**Exercise directions**
Among the entries below, one line contains "-- ===== PORT A" and another contains "def rrRowB (tar". Transcribe those two lines and every line between them, exactly.
_ _ _
-- pv_equiv track=rewrite | github.com/Koeunseooooo/Algorithm | 백준/삼성역테/17410.py | rr
-- ===== SOURCE A (Python) =====
-- from collections import defaultdict
--
-- def rr(arr):
--     new_arr = []
--     for i in range(len(arr)):
--         tar = arr[i]  # 각 행
--         dic = defaultdict(int)  # count를 위한 딕셔너리 초기화
--         for t in tar:
--             if t != 0:
--                 dic[t] += 1
--         li = list(dic.items())
--         li.sort(key=lambda x: (x[1], x[0]))
--         new = []
--         for l in li:
--             n, c = l
--             new.append(n)
--             new.append(c)
--         new = new[:100]
--         new_arr.append(new)
--     max_r = max(map(len, new_arr))
--     # 각 행을 가장 긴 열의 길이에 맞게 확장하고 부족한 부분을 0으로 채움
--     arr = [row + [0] * (max_r - len(row)) for row in new_arr]
--     return arr
-- ===== SOURCE B (Python) =====
-- def rr(arr):
--     rows = []
--     for tar in arr:
--         vals = sorted(t for t in tar if t != 0)
--         # run-length encode the sorted values: (value, count) pairs
--         pairs = []
--         rest = vals
--         while rest:
--             v = rest[0]
--             k = 1
--             while k < len(rest) and rest[k] == v:
--                 k += 1
--             pairs.append((v, k))
--             rest = rest[k:]
--         pairs.sort(key=lambda p: (p[1], p[0]))
--         new = []
--         for v, c in pairs:
--             new.append(v)
--             new.append(c)
--         rows.append(new[:100])
--     max_r = max(map(len, rows), default=0)
--     return [row + [0] * (max_r - len(row)) for row in rows]
-- ===== Notes on version B (the rewrite author's own statement) =====
-- stated objective: alternative
-- what changed: B replaces A's defaultdict counting with sort-then-run-length-encode per row: nonzero values are sorted and contiguous runs become (value, count) pairs, which are then sorted by (count, value) and flattened exactly as A does.
import Mathlib
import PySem

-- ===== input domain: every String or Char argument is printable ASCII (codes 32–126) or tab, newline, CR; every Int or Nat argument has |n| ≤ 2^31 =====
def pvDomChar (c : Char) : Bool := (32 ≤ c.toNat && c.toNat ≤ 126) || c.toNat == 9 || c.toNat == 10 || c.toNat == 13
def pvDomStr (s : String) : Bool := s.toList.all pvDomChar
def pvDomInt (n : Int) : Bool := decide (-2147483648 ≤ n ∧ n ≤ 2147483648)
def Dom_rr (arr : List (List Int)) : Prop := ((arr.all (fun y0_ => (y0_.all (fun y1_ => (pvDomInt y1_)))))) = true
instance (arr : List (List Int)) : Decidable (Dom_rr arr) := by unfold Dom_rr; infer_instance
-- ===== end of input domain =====

-- B replaces A's defaultdict counting with sort-then-run-length-encode per row (alternative algorithm, similar cost); on the empty list A raises ValueError while B returns [].


-- ===== PORT A =====
-- one row of A: count nonzeros into a dict (defaultdict loop), sort items by (count, value), flatten, take new[:100]
def rrRowA (tar : List Int) : List Int :=
  ((PySem.List.sorted2
      (tar.foldl (fun d t => if t ≠ 0 then d.insert t (d.getD t 0 + 1) else d) PySem.Dict.empty).items
      (fun x => x.2) (fun x => x.1)).foldl (fun acc l => acc ++ [l.1, l.2]) []).take 100
      -- new[:100] = take 100: exact for a nonnegative literal bound

def rr (arr : List (List Int)) : List (List Int) :=
  -- for i in range(len(arr)): tar = arr[i]; … — iterating the indices of arr reads exactly its elements in order
  let new_arr := arr.foldl (fun acc tar => acc ++ [rrRowA tar]) []
  -- max(map(len, new_arr)) raises ValueError on the empty list — Pre_rr excludes arr = []; the getD 0 default is never reached inside Pre_rr
  let max_r := (PySem.List.max? (new_arr.map (fun r => (r.length : Int))) (fun x => x)).getD 0
  new_arr.map (fun row => row ++ List.replicate (max_r - (row.length : Int)).toNat 0)

-- ===== PORT B =====
-- run-length encoding of Source B's outer while loop over `rest`: takeWhile/dropWhile are the inner k-scan and rest[k:]
def rleB (vals : List Int) : List (Int × Int) :=
  match vals with
  | [] => []
  | v :: xs =>
      (v, (1 + (xs.takeWhile (fun x => x == v)).length : Int)) :: rleB (xs.dropWhile (fun x => x == v))
  termination_by vals.length
  decreasing_by
    simp only [List.length_cons]
    exact Nat.lt_succ_of_le (List.length_dropWhile_le _ _)

-- one row of B: sort the nonzero values, run-length encode, sort the pairs by (count, value), flatten, take new[:100]
def rrRowB (tar : List Int) : List Int :=
  ((PySem.List.sorted2
      (rleB (PySem.List.sorted (tar.filter (fun t => t ≠ 0)) (fun x => x)))
      (fun p => p.2) (fun p => p.1)).foldl (fun acc p => acc ++ [p.1, p.2]) []).take 100

def rr_alt (arr : List (List Int)) : List (List Int) :=
  let rows := arr.foldl (fun acc tar => acc ++ [rrRowB tar]) []
  let max_r := (PySem.List.max? (rows.map (fun r => (r.length : Int))) (fun x => x)).getD 0  -- max(…, default=0)
  rows.map (fun row => row ++ List.replicate (max_r - (row.length : Int)).toNat 0)

-- ===== PRECONDITION & SPEC =====
-- Pre_rr excludes only the empty outer list, on which A's max(map(len, new_arr)) raises ValueError (B returns [] there, outside the claim)
def Pre_rr (arr : List (List Int)) : Prop := arr ≠ []
instance (arr : List (List Int)) : Decidable (Pre_rr arr) := by unfold Pre_rr; infer_instance
def pvWitness_rr : List (List Int) := [[1, 1, 2, 0], [3]]

def Spec_rr (arr : List (List Int)) (out : List (List Int)) : Prop := out = rr_alt arr
instance (arr : List (List Int)) (out : List (List Int)) : Decidable (Spec_rr arr out) := by unfold Spec_rr; infer_instance

-- ===== CLAIM (what is proved, stated in full; the proofs are below) =====
def Claim_equal_rr : Prop := ∀ (arr : List (List Int)), Dom_rr arr → Pre_rr arr → Spec_rr arr (rr arr)

-- ===== LEMMAS AND PROOFS =====

-- everything dropWhile (== v) keeps from a sorted list with lower bound v is strictly above v
lemma lt_of_mem_dropWhile : ∀ (xs : List Int) (v : Int), (∀ y ∈ xs, v ≤ y) → xs.Pairwise (· ≤ ·) →
    ∀ x ∈ xs.dropWhile (fun x => x == v), v < x
  | [], v, _, _ => by intro x hx; simp at hx
  | w :: t, v, hle, hp => by
    intro x hx
    by_cases hwv : w = v
    · simp only [List.dropWhile_cons, hwv, BEq.rfl, if_true] at hx
      exact lt_of_mem_dropWhile t v (fun y hy => hle y (List.mem_cons_of_mem _ hy))
        ((List.pairwise_cons.mp hp).2) x hx
    · have hvw : v < w := lt_of_le_of_ne (hle w (List.mem_cons_self)) (Ne.symm hwv)
      simp only [List.dropWhile_cons, beq_iff_eq, hwv, if_false] at hx
      rcases List.mem_cons.mp hx with rfl | hxt
      · exact hvw
      · exact lt_of_lt_of_le hvw ((List.pairwise_cons.mp hp).1 x hxt)

-- on a sorted list, the run-length pairs are exactly (value present, its count)
lemma mem_rleB (ys : List Int) : ys.Pairwise (· ≤ ·) → ∀ p : Int × Int,
    (p ∈ rleB ys ↔ p.1 ∈ ys ∧ p.2 = (ys.count p.1 : Int)) := by
  induction ys using rleB.induct with
  | case1 => intro _ p; simp [rleB]
  | case2 v xs ih =>
    intro hp p
    obtain ⟨hle, hxp⟩ := List.pairwise_cons.mp hp
    set t := xs.takeWhile (fun x => x == v) with ht
    set d := xs.dropWhile (fun x => x == v) with hd
    have htv : ∀ x ∈ t, x = v := fun x hx => by simpa using List.mem_takeWhile_imp hx
    have hdlt : ∀ x ∈ d, v < x := lt_of_mem_dropWhile xs v hle hxp
    have hsplit : t ++ d = xs := List.takeWhile_append_dropWhile
    have hdp : d.Pairwise (· ≤ ·) := hxp.sublist (List.dropWhile_sublist _)
    have hct : t.count v = t.length := List.count_eq_length.mpr (fun b hb => (htv b hb).symm)
    have hcd : d.count v = 0 := List.count_eq_zero.mpr (fun hvd => lt_irrefl v (hdlt v hvd))
    have hcv : (v :: xs).count v = t.length + 1 := by
      rw [show v :: xs = v :: (t ++ d) by rw [hsplit]]
      simp [List.count_append, hct, hcd]
    have hck : ∀ k, v < k → (v :: xs).count k = d.count k := by
      intro k hk
      have hkt : t.count k = 0 := List.count_eq_zero.mpr
        (fun hkt => absurd (htv k hkt) (by intro h; rw [h] at hk; exact lt_irrefl v hk))
      rw [show v :: xs = v :: (t ++ d) by rw [hsplit]]
      simp [List.count_cons, List.count_append, hkt]
      omega
    rw [rleB]
    constructor
    · intro hmem
      rcases List.mem_cons.mp hmem with rfl | hmem'
      · refine ⟨List.mem_cons_self, ?_⟩
        simp only [hcv]
        push_cast
        ring
      · obtain ⟨h1, h2⟩ := (ih hdp p).mp hmem'
        have hp1d : v < p.1 := hdlt p.1 h1
        refine ⟨List.mem_cons_of_mem _ ((List.dropWhile_sublist _).subset h1), ?_⟩
        rw [hck p.1 hp1d]
        exact h2
    · rintro ⟨h1, h2⟩
      by_cases hpv : p.1 = v
      · have hp2 : p.2 = (1 + (t.length : Int)) := by
          rw [h2, hpv, hcv]; push_cast; ring
        have hpp : p = (v, 1 + (t.length : Int)) := by
          calc p = (p.1, p.2) := rfl
            _ = (v, 1 + (t.length : Int)) := by rw [hpv, hp2]
        rw [hpp]
        exact List.mem_cons_self
      · have hpx : p.1 ∈ xs := by
          rcases List.mem_cons.mp h1 with h | h
          · exact absurd h hpv
          · exact h
        have hpd : p.1 ∈ d := by
          rw [← hsplit] at hpx
          rcases List.mem_append.mp hpx with h | h
          · exact absurd (htv _ h) hpv
          · exact h
        refine List.mem_cons_of_mem _ ((ih hdp p).mpr ⟨hpd, ?_⟩)
        rw [h2, hck p.1 (hdlt p.1 hpd)]

lemma rleB_pairwise_fst (ys : List Int) : ys.Pairwise (· ≤ ·) →
    (rleB ys).Pairwise (fun a b => a.1 < b.1) := by
  induction ys using rleB.induct with
  | case1 => intro _; simp [rleB]
  | case2 v xs ih =>
    intro hp
    obtain ⟨hle, hxp⟩ := List.pairwise_cons.mp hp
    have hdlt : ∀ x ∈ xs.dropWhile (fun x => x == v), v < x := lt_of_mem_dropWhile xs v hle hxp
    have hdp : (xs.dropWhile (fun x => x == v)).Pairwise (· ≤ ·) :=
      hxp.sublist (List.dropWhile_sublist _)
    rw [rleB]
    refine List.pairwise_cons.mpr ⟨?_, ih hdp⟩
    intro q hq
    exact hdlt q.1 ((mem_rleB _ hdp q).mp hq).1

-- A's boolean (count, value) comparison is the lexicographic order on the swapped pair
lemma lt_funs_eq :
    (fun (a b : Int × Int) => decide (a.2 < b.2) || (!decide (b.2 < a.2) && decide (a.1 < b.1)))
      = (fun (a b : Int × Int) => decide (toLex (a.2, a.1) < toLex (b.2, b.1))) := by
  funext a b
  have h : (toLex (a.2, a.1) < toLex (b.2, b.1)) ↔ (a.2 < b.2 ∨ a.2 = b.2 ∧ a.1 < b.1) :=
    Prod.Lex.toLex_lt_toLex
  apply Bool.eq_iff_iff.mpr
  simp only [Bool.or_eq_true, Bool.and_eq_true, Bool.not_eq_true', decide_eq_true_eq,
    decide_eq_false_iff_not, h]
  omega

lemma sorted2_swap_eq_sorted_lex (xs : List (Int × Int)) :
    PySem.List.sorted2 xs (fun p => p.2) (fun p => p.1)
      = PySem.List.sorted xs (fun p => toLex (p.2, p.1)) := by
  show List.foldl (fun acc x => PySem.List.insertBy (fun (a b : Int × Int) => decide (a.2 < b.2) || (!decide (b.2 < a.2) && decide (a.1 < b.1))) x acc) [] xs
     = List.foldl (fun acc x => PySem.List.insertBy (fun (a b : Int × Int) => decide (toLex (a.2, a.1) < toLex (b.2, b.1))) x acc) [] xs
  rw [lt_funs_eq]

-- A's guarded counting loop is the counting loop over the filtered list
lemma foldl_if_filter (xs : List Int) (d : PySem.Dict Int Int) :
    xs.foldl (fun d t => if t ≠ 0 then d.insert t (d.getD t 0 + 1) else d) d
      = (xs.filter (fun t => t ≠ 0)).foldl (fun d t => d.insert t (d.getD t 0 + 1)) d := by
  induction xs generalizing d with
  | nil => rfl
  | cons x xs ih =>
      simp only [List.foldl_cons, List.filter_cons]
      by_cases hx : x = 0
      · simp only [hx]
        simpa using ih d
      · have hdx : (decide (x ≠ 0)) = true := by simpa using hx
        simp only [hdx, if_pos hx]
        simpa [hx] using ih (d.insert x (d.getD x 0 + 1))

lemma row_eq (tar : List Int) : rrRowA tar = rrRowB tar := by
  unfold rrRowA rrRowB
  rw [foldl_if_filter, PySem.Dict.foldl_insert_getD_add_one_eq_counter, PySem.Dict.items_counter]
  rw [sorted2_swap_eq_sorted_lex, sorted2_swap_eq_sorted_lex]
  set f := tar.filter (fun t => t ≠ 0) with hf
  set ys := PySem.List.sorted f (fun x => x) with hys
  have hysp : ys.Pairwise (· ≤ ·) := by
    simpa using PySem.List.sorted_pairwise f (fun x => x)
  have hinj : Function.Injective (fun p : Int × Int => toLex (p.2, p.1)) := by
    intro a b h
    have h2 : ((a.2, a.1) : Int × Int) = (b.2, b.1) := toLex.injective h
    have h3 := (Prod.mk.injEq _ _ _ _).mp h2
    exact Prod.ext h3.2 h3.1
  have hnd1 : ((PySem.Set.ofList f).map (fun k => (k, (f.count k : Int)))).Nodup :=
    (PySem.Set.nodup_ofList f).map (fun x y hxy => ((Prod.mk.injEq _ _ _ _).mp hxy).1)
  have hnd2 : (rleB ys).Nodup :=
    (rleB_pairwise_fst ys hysp).imp (fun h he => by rw [he] at h; exact lt_irrefl _ h)
  have hperm : ((PySem.Set.ofList f).map (fun k => (k, (f.count k : Int)))).Perm (rleB ys) := by
    rw [List.perm_ext_iff_of_nodup hnd1 hnd2]
    intro p
    rw [List.mem_map, mem_rleB ys hysp p]
    have hcys : ys.count p.1 = f.count p.1 := (PySem.List.sorted_perm f (fun x => x) false).count_eq p.1
    have hmys : p.1 ∈ ys ↔ p.1 ∈ f := PySem.List.mem_sorted f (fun x => x) false p.1
    rw [hcys, hmys]
    constructor
    · rintro ⟨k, hk, rfl⟩
      exact ⟨(PySem.Set.mem_ofList f k).mp hk, rfl⟩
    · rintro ⟨h1, h2⟩
      exact ⟨p.1, (PySem.Set.mem_ofList f p.1).mpr h1, (Prod.ext rfl h2.symm : (p.1, (f.count p.1 : Int)) = p)⟩
  rw [PySem.List.sorted_eq_sorted_of_perm _ _ _ hinj hperm]

-- ===== VERDICT (by name: the statement is the Claim_ definition above) =====
theorem rr_spec : Claim_equal_rr := by
  intro arr _ _
  show rr arr = rr_alt arr
  unfold rr rr_alt
  rw [show rrRowA = rrRowB from funext row_eq]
_ _ _
**Task output**
-- ===== PORT A =====
-- one row of A: count nonzeros into a dict (defaultdict loop), sort items by (count, value), flatten, take new[:100]
def rrRowA (tar : List Int) : List Int :=
  ((PySem.List.sorted2
      (tar.foldl (fun d t => if t ≠ 0 then d.insert t (d.getD t 0 + 1) else d) PySem.Dict.empty).items
      (fun x => x.2) (fun x => x.1)).foldl (fun acc l => acc ++ [l.1, l.2]) []).take 100
      -- new[:100] = take 100: exact for a nonnegative literal bound

def rr (arr : List (List Int)) : List (List Int) :=
  -- for i in range(len(arr)): tar = arr[i]; … — iterating the indices of arr reads exactly its elements in order
  let new_arr := arr.foldl (fun acc tar => acc ++ [rrRowA tar]) []
  -- max(map(len, new_arr)) raises ValueError on the empty list — Pre_rr excludes arr = []; the getD 0 default is never reached inside Pre_rr
  let max_r := (PySem.List.max? (new_arr.map (fun r => (r.length : Int))) (fun x => x)).getD 0
  new_arr.map (fun row => row ++ List.replicate (max_r - (row.length : Int)).toNat 0)

-- ===== PORT B =====
-- run-length encoding of Source B's outer while loop over `rest`: takeWhile/dropWhile are the inner k-scan and rest[k:]
def rleB (vals : List Int) : List (Int × Int) :=
  match vals with
  | [] => []
  | v :: xs =>
      (v, (1 + (xs.takeWhile (fun x => x == v)).length : Int)) :: rleB (xs.dropWhile (fun x => x == v))
  termination_by vals.length
  decreasing_by
    simp only [List.length_cons]
    exact Nat.lt_succ_of_le (List.length_dropWhile_le _ _)

-- one row of B: sort the nonzero values, run-length encode, sort the pairs by (count, value), flatten, take new[:100]
def rrRowB (tar : List Int) : List Int :=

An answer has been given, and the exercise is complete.